La musique urbaine prend de l'ampleur et réalise un succès de plus en plus croissant. Faisant salle comble, une vingtaine de groupes entre RAP, RNB, Hip hop prennent d'assaut la scène artistique.

Pour cause, leur impact sur le paysage artistique est tellement tangible. En effet, leur style a complètement chamboulé l'échiquier artistique au profit d'une jeunesse qui trouve dans cette nouvelle vague musicale une bouffée de liberté et un moyen d'expression plus fiable à la place d'une culture officielle paralysée et d'un style traditionnel totalement désuet.

D'aucuns la surnomment aussi musique alternative ou actuelle. En dehors des appellations, personne ne peut nier aujourd'hui le succès de ce nouveau style artistique. D'une part, il y a les concerts qui se multiplient et attirent un immense public. D'autre part, il y a les spots publicitaires qui se servent de ces jeunes groupes pour cibler la jeunesse. Et enfin, les acteurs politiques, qui cherchant à séduire cette catégorie de la population, font appel à ces formations musicales pour animer des soirées.

Ce succès n'est pas le fruit du hasard. « C'est le résultat de l'enchevêtrement de plusieurs facteurs », nous explique Mohamed Mghari alias Momo, l'un des fondateurs du Boulevard des jeunes musiciens, 100% consacré à la musique urbaine et qui a, sans conteste, participé à l'émergence de cette alternative musicale.

Et lui d'argumenter « Elle a réussi à faire d'une pierre deux coups en conjuguant à merveille les styles universels et la musique du terroir qui, malheureusement, a été folklorisée et ringardisée par la culture officielle ». Cet avis est partagé par Hicham Abkari, membre du jury du concours Motorola Music Awards. Ce dernier souligne que : «ce nouveau style musical ne s'inscrit pas dans une tradition restée coincée et figée. Elle émane, plutôt, d'une conception subversive qui ne s'embarrasse pas des normes et des règles. C'est un style en perpétuel changement et découlant des recherches musicales. Ce qui rejoint et colle parfaitement avec la personnalité des jeunes qui sont eux aussi constamment en recherche de soi ».
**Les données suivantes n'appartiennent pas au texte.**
-- pv_equiv track=rewrite | github.com/Bharathi-vbr/AI-Incident-Commander | app/services/incident_service.py | _extract_recommended_remediation
-- ===== SOURCE A (Python) =====
-- def _extract_recommended_remediation(summary_text: str) -> str:
--     if not summary_text:
--         return "Continue monitoring key SLOs and keep incident mode at normal."
--
--     lines = [line.strip() for line in summary_text.splitlines() if line.strip()]
--     immediate_section = False
--     remediation_lines: list[str] = []
--
--     for line in lines:
--         lower_line = line.lower()
--         if "immediate" in lower_line and ("mitigation" in lower_line or "remediation" in lower_line):
--             immediate_section = True
--             continue
--
--         if immediate_section and (line.startswith("##") or line.startswith("5)") or "preventive" in lower_line):
--             break
--
--         if immediate_section:
--             remediation_lines.append(line.lstrip("-• "))
--
--     if remediation_lines:
--         return " ".join(remediation_lines[:2])
--
--     return "Switch to normal mode, reduce traffic pressure, and validate recovery with p95/error-rate thresholds."
-- ===== SOURCE B (Python) =====
-- def _extract_recommended_remediation(summary_text: str) -> str:
--     if not summary_text:
--         return "Continue monitoring key SLOs and keep incident mode at normal."
--
--     def is_header(line: str) -> bool:
--         low = line.lower()
--         return "immediate" in low and ("mitigation" in low or "remediation" in low)
--
--     def is_stop(line: str) -> bool:
--         return line.startswith("##") or line.startswith("5)") or "preventive" in line.lower()
--
--     lines = [line.strip() for line in summary_text.splitlines() if line.strip()]
--
--     header_idx = next((i for i, line in enumerate(lines) if is_header(line)), None)
--     if header_idx is None:
--         return "Switch to normal mode, reduce traffic pressure, and validate recovery with p95/error-rate thresholds."
--
--     rest = lines[header_idx + 1:]
--     # section ends at the first non-header line that matches a stop marker
--     stop = next((i for i, line in enumerate(rest) if not is_header(line) and is_stop(line)), len(rest))
--     gathered = [line.lstrip("-• ") for line in rest[:stop] if not is_header(line)]
--
--     if not gathered:
--         return "Switch to normal mode, reduce traffic pressure, and validate recovery with p95/error-rate thresholds."
--     return " ".join(gathered[:2])
-- ===== Notes on version B (the rewrite author's own statement) =====
-- stated objective: alternative
-- what changed: Replaces A's single flag-toggling pass with an index-based decomposition: find the header line's index with a first-match scan, cut the tail at the first stop line, then filter/map that slice.
import Mathlib
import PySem

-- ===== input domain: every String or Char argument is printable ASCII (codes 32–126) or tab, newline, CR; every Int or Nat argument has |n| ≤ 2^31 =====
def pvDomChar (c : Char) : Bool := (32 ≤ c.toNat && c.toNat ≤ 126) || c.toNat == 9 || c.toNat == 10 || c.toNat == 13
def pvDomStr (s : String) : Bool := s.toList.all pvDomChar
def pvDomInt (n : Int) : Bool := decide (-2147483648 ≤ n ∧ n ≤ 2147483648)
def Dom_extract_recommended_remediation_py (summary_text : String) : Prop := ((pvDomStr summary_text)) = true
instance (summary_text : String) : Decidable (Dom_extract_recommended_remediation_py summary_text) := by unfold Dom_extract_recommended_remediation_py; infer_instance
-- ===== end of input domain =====

-- B replaces A's flag-toggling pass with an index-based decomposition (find header index, cut at stop, filter/map the slice); same behaviour, same cost.

-- line.lstrip("-• "): drop leading chars from the set {'-', '•', ' '} — exact (Python lstrip(chars) drops leading chars in the set)
def pvLstripDash (l : String) : String := String.ofList (l.toList.dropWhile (fun c => c = '-' || c = '•' || c = ' '))

-- ===== PORT A =====
-- A's loop: state = (immediate_section flag, accumulated remediation_lines); branches in A's order
def pvALoop : List String → Bool → List String → List String
  | [], _, acc => acc
  | l :: ls, flag, acc =>
    let low := PySem.Str.lower l
    if PySem.Str.isIn "immediate" low && (PySem.Str.isIn "mitigation" low || PySem.Str.isIn "remediation" low) then
      pvALoop ls true acc
    else if flag && (PySem.Str.startswith l "##" || PySem.Str.startswith l "5)" || PySem.Str.isIn "preventive" low) then
      acc
    else if flag then
      pvALoop ls flag (acc ++ [pvLstripDash l])
    else
      pvALoop ls flag acc

def extract_recommended_remediation_py (summary_text : String) : String :=
  if summary_text = "" then
    "Continue monitoring key SLOs and keep incident mode at normal."
  else
    let lines := ((PySem.Str.splitlines summary_text).map PySem.Str.strip).filter (fun l => l ≠ "")
    let remediation_lines := pvALoop lines false []
    if remediation_lines ≠ [] then
      PySem.Str.join " " (remediation_lines.take 2)
    else
      "Switch to normal mode, reduce traffic pressure, and validate recovery with p95/error-rate thresholds."

-- ===== PORT B =====
def pvIsHeader (l : String) : Bool :=
  let low := PySem.Str.lower l
  PySem.Str.isIn "immediate" low && (PySem.Str.isIn "mitigation" low || PySem.Str.isIn "remediation" low)

def pvIsStop (l : String) : Bool :=
  PySem.Str.startswith l "##" || PySem.Str.startswith l "5)" || PySem.Str.isIn "preventive" (PySem.Str.lower l)

def extract_recommended_remediation_py_alt (summary_text : String) : String :=
  if summary_text = "" then
    "Continue monitoring key SLOs and keep incident mode at normal."
  else
    let lines := ((PySem.Str.splitlines summary_text).map PySem.Str.strip).filter (fun l => l ≠ "")
    match lines.findIdx? pvIsHeader with
    | none => "Switch to normal mode, reduce traffic pressure, and validate recovery with p95/error-rate thresholds."
    | some i =>
      let rest := lines.drop (i + 1)
      let stop := (rest.findIdx? (fun l => !pvIsHeader l && pvIsStop l)).getD rest.length
      let gathered := ((rest.take stop).filter (fun l => !pvIsHeader l)).map pvLstripDash
      if gathered = [] then
        "Switch to normal mode, reduce traffic pressure, and validate recovery with p95/error-rate thresholds."
      else
        PySem.Str.join " " (gathered.take 2)

-- ===== PRECONDITION & SPEC =====
def Spec_extract_recommended_remediation_py (summary_text : String) (out : String) : Prop := out = extract_recommended_remediation_py_alt summary_text
instance (summary_text : String) (out : String) : Decidable (Spec_extract_recommended_remediation_py summary_text out) := by unfold Spec_extract_recommended_remediation_py; infer_instance

-- ===== CLAIM (what is proved, stated in full; the proofs are below) =====
def Claim_equal_extract_recommended_remediation_py : Prop := ∀ (summary_text : String), Dom_extract_recommended_remediation_py summary_text → Spec_extract_recommended_remediation_py summary_text (extract_recommended_remediation_py summary_text)

-- ===== LEMMAS AND PROOFS =====

-- B's "gathered" computation on the tail after the header
def pvGathered (rest : List String) : List String :=
  ((rest.take ((rest.findIdx? (fun l => !pvIsHeader l && pvIsStop l)).getD rest.length)).filter
      (fun l => !pvIsHeader l)).map pvLstripDash

lemma pvALoop_true (rest : List String) : ∀ acc, pvALoop rest true acc = acc ++ pvGathered rest := by
  induction rest with
  | nil => intro acc; simp [pvALoop, pvGathered]
  | cons l ls ih =>
    intro acc
    by_cases hh : pvIsHeader l = true
    · have : pvALoop (l :: ls) true acc = pvALoop ls true acc := by
        simp only [pvALoop]
        rw [if_pos (by simpa [pvIsHeader] using hh)]
      rw [this, ih]
      congr 1
      rcases h' : ls.findIdx? (fun l => !pvIsHeader l && pvIsStop l) with _ | j <;>
        simp [pvGathered, List.findIdx?_cons, hh, h']
    · by_cases hs : pvIsStop l = true
      · have : pvALoop (l :: ls) true acc = acc := by
          simp only [pvALoop]
          rw [if_neg (by simpa [pvIsHeader] using hh), if_pos (by simpa [pvIsStop, hh] using hs)]
        rw [this]
        simp [pvGathered, List.findIdx?_cons, hh, hs]
      · have : pvALoop (l :: ls) true acc = pvALoop ls true (acc ++ [pvLstripDash l]) := by
          simp only [pvALoop]
          rw [if_neg (by simpa [pvIsHeader] using hh),
              if_neg (by simpa [pvIsStop] using hs)]
          simp
        rw [this, ih]
        simp only [Bool.not_eq_true] at hh hs
        rcases h' : ls.findIdx? (fun l => !pvIsHeader l && pvIsStop l) with _ | j <;>
          simp [pvGathered, List.findIdx?_cons, hh, hs, h']

lemma pvALoop_false (lines : List String) : ∀ acc, pvALoop lines false acc =
    match lines.findIdx? pvIsHeader with
    | none => acc
    | some i => acc ++ pvGathered (lines.drop (i + 1)) := by
  induction lines with
  | nil => intro acc; simp [pvALoop]
  | cons l ls ih =>
    intro acc
    by_cases hh : pvIsHeader l = true
    · have : pvALoop (l :: ls) false acc = pvALoop ls true acc := by
        simp only [pvALoop]
        rw [if_pos (by simpa [pvIsHeader] using hh)]
      rw [this, pvALoop_true]
      simp [List.findIdx?_cons, hh]
    · have : pvALoop (l :: ls) false acc = pvALoop ls false acc := by
        simp only [pvALoop]
        rw [if_neg (by simpa [pvIsHeader] using hh)]
        simp
      rw [this, ih]
      rcases h' : ls.findIdx? pvIsHeader with _ | j <;>
        simp [List.findIdx?_cons, hh, h']

lemma pvBranch (g : List String) (fb : String) :
    (if g ≠ [] then PySem.Str.join " " (g.take 2) else fb) =
    (if g = [] then fb else PySem.Str.join " " (g.take 2)) := by
  by_cases hg : g = [] <;> simp [hg]

-- ===== VERDICT (by name: the statement is the Claim_ definition above) =====
theorem extract_recommended_remediation_py_spec : Claim_equal_extract_recommended_remediation_py := by
  intro s _
  unfold Spec_extract_recommended_remediation_py
  unfold extract_recommended_remediation_py extract_recommended_remediation_py_alt
  by_cases he : s = ""
  · simp [he]
  · rw [if_neg he, if_neg he]
    simp only [pvALoop_false]
    rcases h : (((PySem.Str.splitlines s).map PySem.Str.strip).filter (fun l => l ≠ "")).findIdx? pvIsHeader with _ | i
    · simp
    · simp only [List.nil_append, pvGathered]
      exact pvBranch _ _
L'usage de la Darija, en tant que langage de la rue accessible à tout le monde, a contribué à la réussite de cette nouvelle vague musicale, confirme Momo. La jeunesse marocaine s'y retrouve grâce à l'usage des termes et d'un langage qu'elle comprend et qu'elle utilise au quotidien, un langage cru, ôté de tout ornement et reproduisant l'anxiété d'une jeunesse souffrant du mal-être.

Ce mariage entre la darija et ce nouveau style musical justifie, entre autres, le triomphe de la musique urbaine. Toutefois, explique H. Abkari, « il faut souligner que c'est une erreur de prétendre que la musique alternative est la première à se servir de la darija. La musique traditionnelle l'utilisait bien avant. Sauf que l'ancienne musique s'exprimait en darija poétique c'est-à-dire le zajal, alors que la seconde utilise le langage de tous les jours et dans lequel les jeunes s'y identifient pleinement».
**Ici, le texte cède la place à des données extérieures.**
-- pv_equiv track=rewrite | github.com/Viknesh-Rajaramon/Leetcode-Problems | Algorithms/Medium/3811_Number_of_Alternating_XOR_Partitions.py | alternatingXOR
-- ===== SOURCE A (Python) =====
-- from typing import List
--
-- def alternatingXOR(nums: List[int], target1: int, target2: int) -> int:
--     mod, prefix_xor, dp1, dp2, result1, result2 = 10**9+7, 0, {0: 1}, {}, 0, 0
--     for num in nums:
--         prefix_xor ^= num
--         n1, n2 = dp1.get(prefix_xor ^ target1, 0), dp2.get(prefix_xor ^ target2, 0)
--         new_dp1, new_dp2 = {}, {}
--
--         if n1:
--             new_dp2[prefix_xor] = n1 % mod
--
--         if n2:
--             new_dp1[prefix_xor] = n2 % mod
--
--         for key, val in dp1.items():
--             new_dp1[key] = (new_dp1.get(key, 0) + val) % mod
--
--         for key, val in dp2.items():
--             new_dp2[key] = (new_dp2.get(key, 0) + val) % mod
--
--         dp1, dp2, result1, result2 = new_dp1, new_dp2, n1, n2
--
--     return (result1 + result2) % mod
-- ===== SOURCE B (Python) =====
-- from typing import List
--
-- def alternatingXOR(nums: List[int], target1: int, target2: int) -> int:
--     # One pass with in-place dict updates: instead of rebuilding both DP tables
--     # each step, only the prefix_xor entry of each table changes.
--     mod = 10**9 + 7
--     prefix_xor = 0
--     dp1, dp2 = {0: 1}, {}
--     n1 = n2 = 0
--     for num in nums:
--         prefix_xor ^= num
--         n1 = dp1.get(prefix_xor ^ target1, 0)
--         n2 = dp2.get(prefix_xor ^ target2, 0)
--         if n2:
--             dp1[prefix_xor] = (dp1.get(prefix_xor, 0) + n2) % mod
--         if n1:
--             dp2[prefix_xor] = (dp2.get(prefix_xor, 0) + n1) % mod
--     return (n1 + n2) % mod
-- ===== Notes on version B (the rewrite author's own statement) =====
-- stated objective: faster
-- what changed: Instead of rebuilding both DP dictionaries from scratch on every element (copying all entries each iteration), B updates at most the single prefix_xor entry of each dictionary in place, guarded by the same truthiness tests A uses.
import Mathlib
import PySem

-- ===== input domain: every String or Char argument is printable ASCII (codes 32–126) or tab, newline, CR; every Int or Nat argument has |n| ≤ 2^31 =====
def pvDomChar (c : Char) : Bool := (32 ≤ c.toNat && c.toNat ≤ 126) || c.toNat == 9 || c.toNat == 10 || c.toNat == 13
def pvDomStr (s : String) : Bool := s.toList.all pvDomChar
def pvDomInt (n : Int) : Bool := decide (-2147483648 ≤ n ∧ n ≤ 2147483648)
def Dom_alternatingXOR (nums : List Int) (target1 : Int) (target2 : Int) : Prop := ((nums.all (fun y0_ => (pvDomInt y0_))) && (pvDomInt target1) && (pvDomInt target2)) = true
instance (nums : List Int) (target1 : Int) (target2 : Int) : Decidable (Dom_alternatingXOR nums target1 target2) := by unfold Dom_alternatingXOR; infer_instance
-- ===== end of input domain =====

-- B replaces A's per-step rebuild of both DP dicts by an in-place update of the
-- single prefix_xor entry of each dict; return values agree.

-- ===== PORT A =====
def pvM : Int := 10 ^ 9 + 7

-- one iteration of A's loop body: state = (prefix_xor, dp1, dp2, result1, result2)
def pvStepA (t1 t2 : Int)
    (s : Int × PySem.Dict Int Int × PySem.Dict Int Int × Int × Int) (num : Int) :
    Int × PySem.Dict Int Int × PySem.Dict Int Int × Int × Int :=
  let px := PySem.Int.bxor s.1 num
  let n1 := (s.2.1).getD (PySem.Int.bxor px t1) 0
  let n2 := (s.2.2.1).getD (PySem.Int.bxor px t2) 0
  -- new_dp2 gets n1 % mod at px if n1 truthy; new_dp1 gets n2 % mod at px if n2 truthy
  let nd2i : PySem.Dict Int Int :=
    if n1 ≠ 0 then PySem.Dict.empty.insert px (PySem.Int.mod n1 pvM) else PySem.Dict.empty
  let nd1i : PySem.Dict Int Int :=
    if n2 ≠ 0 then PySem.Dict.empty.insert px (PySem.Int.mod n2 pvM) else PySem.Dict.empty
  -- for key, val in dp1.items(): new_dp1[key] = (new_dp1.get(key, 0) + val) % mod
  let nd1 := (s.2.1).items.foldl
    (fun d kv => d.insert kv.1 (PySem.Int.mod (d.getD kv.1 0 + kv.2) pvM)) nd1i
  let nd2 := (s.2.2.1).items.foldl
    (fun d kv => d.insert kv.1 (PySem.Int.mod (d.getD kv.1 0 + kv.2) pvM)) nd2i
  (px, nd1, nd2, n1, n2)

def alternatingXOR (nums : List Int) (target1 : Int) (target2 : Int) : Int :=
  let s := nums.foldl (pvStepA target1 target2)
    (0, PySem.Dict.empty.insert 0 1, PySem.Dict.empty, 0, 0)
  PySem.Int.mod (s.2.2.2.1 + s.2.2.2.2) pvM

-- ===== PORT B =====
-- one iteration of B's loop body: only the prefix_xor entry of each dict is updated
def pvStepB (t1 t2 : Int)
    (s : Int × PySem.Dict Int Int × PySem.Dict Int Int × Int × Int) (num : Int) :
    Int × PySem.Dict Int Int × PySem.Dict Int Int × Int × Int :=
  let px := PySem.Int.bxor s.1 num
  let n1 := (s.2.1).getD (PySem.Int.bxor px t1) 0
  let n2 := (s.2.2.1).getD (PySem.Int.bxor px t2) 0
  (px,
   if n2 ≠ 0 then (s.2.1).insert px (PySem.Int.mod ((s.2.1).getD px 0 + n2) pvM) else s.2.1,
   if n1 ≠ 0 then (s.2.2.1).insert px (PySem.Int.mod ((s.2.2.1).getD px 0 + n1) pvM) else s.2.2.1,
   n1, n2)

def alternatingXOR_alt (nums : List Int) (target1 : Int) (target2 : Int) : Int :=
  let s := nums.foldl (pvStepB target1 target2)
    (0, PySem.Dict.empty.insert 0 1, PySem.Dict.empty, 0, 0)
  PySem.Int.mod (s.2.2.2.1 + s.2.2.2.2) pvM

-- ===== PRECONDITION & SPEC =====
def Spec_alternatingXOR (nums : List Int) (target1 : Int) (target2 : Int) (out : Int) : Prop := out = alternatingXOR_alt nums target1 target2
instance (nums : List Int) (target1 : Int) (target2 : Int) (out : Int) : Decidable (Spec_alternatingXOR nums target1 target2 out) := by unfold Spec_alternatingXOR; infer_instance

-- ===== CLAIM (what is proved, stated in full; the proofs are below) =====
def Claim_equal_alternatingXOR : Prop := ∀ (nums : List Int) (target1 : Int) (target2 : Int), Dom_alternatingXOR nums target1 target2 → Spec_alternatingXOR nums target1 target2 (alternatingXOR nums target1 target2)

-- ===== LEMMAS AND PROOFS =====

-- coupling invariant between A's and B's loop states: same prefix_xor and results,
-- pointwise-equal dict lookups; A's dicts have nodup keys and values in [0, pvM)
def pvRel (sa sb : Int × PySem.Dict Int Int × PySem.Dict Int Int × Int × Int) : Prop :=
  sa.1 = sb.1 ∧
  (∀ q : Int, sa.2.1.getD q 0 = sb.2.1.getD q 0) ∧
  (∀ q : Int, sa.2.2.1.getD q 0 = sb.2.2.1.getD q 0) ∧
  sa.2.2.2.1 = sb.2.2.2.1 ∧ sa.2.2.2.2 = sb.2.2.2.2 ∧
  sa.2.1.keys.Nodup ∧ sa.2.2.1.keys.Nodup ∧
  (∀ q : Int, 0 ≤ sa.2.1.getD q 0 ∧ sa.2.1.getD q 0 < pvM) ∧
  (∀ q : Int, 0 ≤ sa.2.2.1.getD q 0 ∧ sa.2.2.1.getD q 0 < pvM)

lemma pvM_pos : (0 : Int) < pvM := by norm_num [pvM]

-- A's copy loop over dp.items, characterised by lookups
lemma pvFold_getD (l : List (Int × Int)) (hl : (l.map Prod.fst).Nodup)
    (d : PySem.Dict Int Int) (q : Int) :
    (l.foldl (fun d kv => d.insert kv.1 (PySem.Int.mod (d.getD kv.1 0 + kv.2) pvM)) d).getD q 0 =
    match l.find? (fun kv => kv.1 == q) with
    | some kv => PySem.Int.mod (d.getD q 0 + kv.2) pvM
    | none => d.getD q 0 := by
  induction l generalizing d with
  | nil => simp
  | cons kv rest ih =>
    obtain ⟨k, v⟩ := kv
    simp only [List.map_cons, List.nodup_cons] at hl
    rw [List.foldl_cons, ih hl.2]
    by_cases hqk : k = q
    · subst hqk
      have hn : rest.find? (fun kv => kv.1 == k) = none := by
        rw [List.find?_eq_none]
        intro x hx
        simp only [beq_iff_eq]
        intro h
        exact hl.1 (h ▸ List.mem_map_of_mem hx)
      rw [hn]
      simp [PySem.Dict.getD_insert_self]
    · have hfind : ((k, v) :: rest).find? (fun kv => kv.1 == q) =
          rest.find? (fun kv => kv.1 == q) := by
        rw [List.find?_cons_of_neg]
        simp [hqk]
      rw [hfind]
      cases hrf : rest.find? (fun kv => kv.1 == q) with
      | some kv' => rw [PySem.Dict.getD_insert_of_ne _ _ _ (Ne.symm hqk)]
      | none => rw [PySem.Dict.getD_insert_of_ne _ _ _ (Ne.symm hqk)]

-- lookup characterisation of A's whole new dict (copy loop started from the seeded dict)
lemma pvNew_getD (dA : PySem.Dict Int Int) (hnd : dA.keys.Nodup)
    (hr : ∀ q : Int, 0 ≤ dA.getD q 0 ∧ dA.getD q 0 < pvM)
    (px n2 : Int) (q : Int) :
    (dA.items.foldl (fun d kv => d.insert kv.1 (PySem.Int.mod (d.getD kv.1 0 + kv.2) pvM))
      (if n2 ≠ 0 then PySem.Dict.empty.insert px (PySem.Int.mod n2 pvM) else PySem.Dict.empty)).getD q 0 =
    if q = px then PySem.Int.mod (dA.getD q 0 + n2) pvM else dA.getD q 0 := by
  have hkeys : (dA.items.map Prod.fst).Nodup := hnd
  rw [pvFold_getD _ hkeys]
  have hinit : ∀ r : Int,
      (if n2 ≠ 0 then PySem.Dict.empty.insert px (PySem.Int.mod n2 pvM)
       else PySem.Dict.empty).getD r 0 =
      if r = px then PySem.Int.mod n2 pvM else 0 := by
    intro r
    by_cases hn2 : n2 = 0
    · subst hn2
      rw [if_neg (by simp), PySem.Dict.getD_empty,
          PySem.Int.mod_eq_emod_of_pos pvM_pos, Int.zero_emod]
      simp
    · rw [if_pos hn2, PySem.Dict.getD_insert]
      by_cases hr' : r = px <;> simp [hr', PySem.Dict.getD_empty]
  cases hfind : dA.items.find? (fun kv => kv.1 == q) with
  | some kv =>
    have hget : dA.get? q = some kv.2 := by
      unfold PySem.Dict.get?
      rw [hfind]
      rfl
    have hgd : dA.getD q 0 = kv.2 := PySem.Dict.getD_of_get?_eq_some dA 0 hget
    rw [hinit, hgd]
    change PySem.Int.mod ((if q = px then PySem.Int.mod n2 pvM else 0) + kv.2) pvM =
      if q = px then PySem.Int.mod (kv.2 + n2) pvM else kv.2
    by_cases hq : q = px
    · simp only [hq, if_true]
      rw [PySem.Int.mod_eq_emod_of_pos pvM_pos, PySem.Int.mod_eq_emod_of_pos pvM_pos,
          PySem.Int.mod_eq_emod_of_pos pvM_pos, Int.emod_add_emod, Int.add_comm]
    · simp only [hq, if_false]
      rw [PySem.Int.mod_eq_emod_of_pos pvM_pos, zero_add, ← hgd]
      exact Int.emod_eq_of_lt (hr q).1 (hr q).2
  | none =>
    have hget : dA.get? q = none := by
      unfold PySem.Dict.get?
      rw [hfind]
      rfl
    have hgd : dA.getD q 0 = 0 := PySem.Dict.getD_of_get?_eq_none dA 0 hget
    rw [hinit, hgd]
    change (if q = px then PySem.Int.mod n2 pvM else 0) =
      if q = px then PySem.Int.mod (0 + n2) pvM else 0
    by_cases hq : q = px
    · simp only [hq, if_true]
      rw [PySem.Int.mod_eq_emod_of_pos pvM_pos, PySem.Int.mod_eq_emod_of_pos pvM_pos, zero_add]
    · simp [hq]

-- A's copy loop keeps keys nodup
lemma pvNew_nodup (dA : PySem.Dict Int Int) (d0 : PySem.Dict Int Int) (h0 : d0.keys.Nodup) :
    (dA.items.foldl (fun d kv => d.insert kv.1 (PySem.Int.mod (d.getD kv.1 0 + kv.2) pvM))
      d0).keys.Nodup :=
  PySem.Dict.nodup_keys_foldl_insert_key dA.items Prod.fst
    (fun d kv => PySem.Int.mod (d.getD kv.1 0 + kv.2) pvM) d0 h0

lemma pvSeed_nodup (n px : Int) :
    (if n ≠ 0 then PySem.Dict.empty.insert px (PySem.Int.mod n pvM)
     else (PySem.Dict.empty : PySem.Dict Int Int)).keys.Nodup := by
  by_cases hz : n = 0
  · simp only [hz, ne_eq, not_true_eq_false, if_false]
    exact PySem.Dict.nodup_keys_empty
  · simp only [hz, ne_eq, not_false_eq_true, if_true]
    exact PySem.Dict.nodup_keys_insert _ _ _ PySem.Dict.nodup_keys_empty

lemma pvStep_rel (t1 t2 : Int) (sa sb : Int × PySem.Dict Int Int × PySem.Dict Int Int × Int × Int)
    (h : pvRel sa sb) (num : Int) : pvRel (pvStepA t1 t2 sa num) (pvStepB t1 t2 sb num) := by
  obtain ⟨hpx, hd1, hd2, hr1, hr2, hn1, hn2, hb1, hb2⟩ := h
  obtain ⟨pa, da1, da2, ra1, ra2⟩ := sa
  obtain ⟨pb, db1, db2, rb1, rb2⟩ := sb
  simp only at hpx hd1 hd2 hr1 hr2 hn1 hn2 hb1 hb2
  subst hpx hr1 hr2
  simp only [pvStepA, pvStepB]
  unfold pvRel
  dsimp only
  refine ⟨rfl, ?_, ?_, hd1 _, hd2 _, ?_, ?_, ?_, ?_⟩
  · intro q
    rw [pvNew_getD da1 hn1 hb1 _ _ q, ← hd2]
    by_cases hz : da2.getD (PySem.Int.bxor (PySem.Int.bxor pa num) t2) 0 = 0
    · rw [if_neg (not_not_intro hz), hz, add_zero]
      by_cases hq : q = PySem.Int.bxor pa num
      · rw [if_pos hq, PySem.Int.mod_eq_emod_of_pos pvM_pos,
            Int.emod_eq_of_lt (hb1 q).1 (hb1 q).2, hd1 q]
      · rw [if_neg hq, hd1 q]
    · rw [if_pos hz, PySem.Dict.getD_insert]
      by_cases hq : q = PySem.Int.bxor pa num
      · subst hq
        rw [if_pos rfl, if_pos rfl, hd1]
      · rw [if_neg hq, if_neg hq, hd1 q]
  · intro q
    rw [pvNew_getD da2 hn2 hb2 _ _ q, ← hd1]
    by_cases hz : da1.getD (PySem.Int.bxor (PySem.Int.bxor pa num) t1) 0 = 0
    · rw [if_neg (not_not_intro hz), hz, add_zero]
      by_cases hq : q = PySem.Int.bxor pa num
      · rw [if_pos hq, PySem.Int.mod_eq_emod_of_pos pvM_pos,
            Int.emod_eq_of_lt (hb2 q).1 (hb2 q).2, hd2 q]
      · rw [if_neg hq, hd2 q]
    · rw [if_pos hz, PySem.Dict.getD_insert]
      by_cases hq : q = PySem.Int.bxor pa num
      · subst hq
        rw [if_pos rfl, if_pos rfl, hd2]
      · rw [if_neg hq, if_neg hq, hd2 q]
  · exact pvNew_nodup da1 _ (pvSeed_nodup _ _)
  · exact pvNew_nodup da2 _ (pvSeed_nodup _ _)
  · intro q
    rw [pvNew_getD da1 hn1 hb1 _ _ q]
    by_cases hq : q = PySem.Int.bxor pa num
    · simp only [hq, if_true]
      exact ⟨PySem.Int.mod_nonneg _ pvM_pos, PySem.Int.mod_lt _ pvM_pos⟩
    · simp only [hq, if_false]
      exact hb1 q
  · intro q
    rw [pvNew_getD da2 hn2 hb2 _ _ q]
    by_cases hq : q = PySem.Int.bxor pa num
    · simp only [hq, if_true]
      exact ⟨PySem.Int.mod_nonneg _ pvM_pos, PySem.Int.mod_lt _ pvM_pos⟩
    · simp only [hq, if_false]
      exact hb2 q

lemma pvFoldl_rel (t1 t2 : Int) (nums : List Int)
    (sa sb : Int × PySem.Dict Int Int × PySem.Dict Int Int × Int × Int) (h : pvRel sa sb) :
    pvRel (nums.foldl (pvStepA t1 t2) sa) (nums.foldl (pvStepB t1 t2) sb) := by
  induction nums generalizing sa sb with
  | nil => exact h
  | cons n rest ih => exact ih _ _ (pvStep_rel t1 t2 sa sb h n)

lemma pvRel_init :
    pvRel (0, PySem.Dict.empty.insert 0 1, PySem.Dict.empty, 0, 0)
          (0, PySem.Dict.empty.insert 0 1, PySem.Dict.empty, 0, 0) := by
  refine ⟨rfl, fun _ => rfl, fun _ => rfl, rfl, rfl, ?_, PySem.Dict.nodup_keys_empty, ?_, ?_⟩
  · exact PySem.Dict.nodup_keys_insert _ _ _ PySem.Dict.nodup_keys_empty
  · intro q
    rw [PySem.Dict.getD_insert]
    by_cases hq : q = 0 <;> simp [hq, PySem.Dict.getD_empty, pvM]
  · intro q
    rw [PySem.Dict.getD_empty]
    exact ⟨le_refl 0, pvM_pos⟩

-- ===== VERDICT (by name: the statement is the Claim_ definition above) =====
theorem alternatingXOR_spec : Claim_equal_alternatingXOR := by
  intro nums t1 t2 _
  unfold Spec_alternatingXOR alternatingXOR alternatingXOR_alt
  have h := pvFoldl_rel t1 t2 nums _ _ pvRel_init
  obtain ⟨_, _, _, h1, h2, _⟩ := h
  simp only [h1, h2]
Par ailleurs, le choix des thèmes et des questions abordés par cette tendance musicale la rend populaire et la propulse au devant de la scène artistique. C'est une musique qui lutte à contre courant. « Elle est plus proche des préoccupations quotidiennes des jeunes, cette catégorie de population qui ne trouve plus sa place dans le paysage musical officiel» déclare Momo. Ces sujets sont puisés dans la vie quotidienne des jeunes. C'est une musique qui leur donne la parole pour s'exprimer et donner leur avis sur toutes les questions qui les taraudent notamment la vie politique, l'immigration, le terrorisme. Hicham Abkari estime qu': « il est fini le temps où en parlait de la bien aimée. Aujourd'hui, ce sont les problèmes qui angoissent et préoccupent la jeunesse marocaine qui surgissent ».

Toutefois, l'avenir de cette musique se pose avec acuité. S'agit-il d'un phénomène éphémère ? Aura-t-elle un avenir ? Où est ce uniquement une vague qui échouera face à d'autres qui naîtront plus tard ? Les réponses sont unanimes : « Cette musique a de l'avenir car elle colle à la réalité et au quotidien. C'est aussi une musique qui évolue. Si elle a survécu ailleurs, pourquoi elle ne survivra pas au Maroc ? » rétorque Momio. Abkari ne le contredit pas. «En terme de musique, il y a toujours un avenir. La preuve est que même les autres styles comme Rock'n roll, le blues ont perduré. Certains restent, d'autres disparaissent. L'essentielle, c'est que cette musique n'est pas figée et qu'elle apporte constamment du nouveau. »

Une chose est sure, cette nouvelle vague musicale a chamboulé la scène artistique marocaine remettant, à tout jamais, en question certaines évidences. Cette musique, affirme Abkari, « a permis aux spectateurs de repenser la musique, d'amorcer des réflexions et de revoir la démagogie prédominante qui considère que l'identité marocaine est toujours liée à l'identité arabe. Cette musique est conçue comme une ouverture vers d'autres cultures. Cela a ébranlé certains privilégiés d'une catégorie artistique qui monopolisait la scène et tenait « L'ascenseur bloqué ».